Owostack makes billing decisions on the request path. For a metered feature, a single check may need to read subscription state, current usage, credits, reset windows, overage rules, entitlements, and customer-level billing configuration, then decide whether to allow usage and how that usage should be accounted for.
That creates a few immediate constraints. The check has to be fast enough to sit in front of an application request. The usage state has to stay correct under concurrency. The system has to preserve enough billing context to invoice that usage later under the right plan, pricing, and period boundaries. And the slower path still has to handle invoice generation, payment attempts, retries, reconciliation, and recovery from partial failure. We did not want to solve all of that with one store or one execution model.
The shape of the system
If I had to summarize Owostack in one diagram, it would look like this:
Each primitive gets the part of the problem it is actually good at.
The Worker is the decision engine, not the whole system
At the edge, Owostack runs as a Cloudflare Worker. The Worker sits in front of the whole system and assembles the decision.

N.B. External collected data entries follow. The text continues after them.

-- pv_equiv track=rewrite | github.com/snake-biscuits/bsp_tool | src/py_struct_as_cpp.py | split_format
-- ===== SOURCE A (Python) =====
-- from typing import Any, Dict, List, Union
--
-- def split_format(_format: str) -> List[str]:
--     # TODO: reduce complexity w/ regex
--     # https://stackoverflow.com/questions/5318143/find-and-replace-a-string-pattern-n-times-where-n-is-defined-in-the-pattern
--     out = list()
--     _format = _format.replace(" ", "")
--     if _format[-1].isnumeric():
--         raise RuntimeError("_format is invalid (ends in a number)")
--     i = 0
--     while i < len(_format):
--         char = _format[i]
--         if char.isalpha() or char == "?":
--             out.append(_format[i])
--         elif char.isnumeric():
--             # find the whole number
--             j = 1
--             while _format[i:i + j].isnumeric():
--                 j += 1
--             j -= 1
--             count, i = int(_format[i:i + j]), i + j
--             f = _format[i]
--             assert f.isalpha() or f == "?", f"Invalid character '{f}' in _format"
--             if f == "s":
--                 out.append(f"{count}s")
--             else:
--                 out.extend([f] * count)
--         else:
--             raise RuntimeError(f"Invalid character '{char}' in _format")
--         i += 1
--     return out
-- ===== SOURCE B (Python) =====
-- from typing import List
--
--
-- def split_format(_format: str) -> List[str]:
--     # single left-to-right pass: a tiny state machine with a pending-digits buffer
--     # (no index arithmetic, no inner rescanning loop over slices)
--     out: List[str] = []
--     _format = _format.replace(" ", "")
--     if _format[-1].isnumeric():
--         raise RuntimeError("_format is invalid (ends in a number)")
--     digits = ""
--     for ch in _format:
--         if ch.isnumeric():
--             digits += ch
--         elif ch.isalpha() or ch == "?":
--             if not digits:
--                 out.append(ch)
--             elif ch == "s":
--                 out.append(f"{int(digits)}s")
--             else:
--                 out.extend([ch] * int(digits))
--             digits = ""
--         else:
--             raise RuntimeError(f"Invalid character '{ch}' in _format")
--     return out
-- ===== Notes on version B (the rewrite author's own statement) =====
-- stated objective: faster
-- what changed: A scans with an explicit index, re-testing growing slices of the string in an inner loop to find each repeat count and then jumping the index past the run; B is a single left-to-right pass (a small state machine) that carries a pending-digits buffer and emits output when the letter is reached, with no index arithmetic and no slicing.
import Mathlib
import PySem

One compact binding block tells the story pretty well:
type Env = {
DB: D1Database;
DB_AUTH: D1Database;
CACHE: KVNamespace;
USAGE_METER: DurableObjectNamespace;
USAGE_LEDGER: DurableObjectNamespace;
OVERAGE_BILLING_WORKFLOW: Workflow;
OVERAGE_BILLING_QUEUE: Queue;
};That is almost the whole architecture in miniature: two D1 databases, one cache surface, one hot mutable meter, one durable usage ledger, and a separate path for slow billing work.
The Worker’s job is orchestration. It authenticates the caller, resolves the organization and customer, loads the active subscription and plan feature config, decides whether to check a credit system, metered allowance, overage rules, or add-on balance, talks to Durable Objects when atomic usage state matters, and defers slower side effects with waitUntil.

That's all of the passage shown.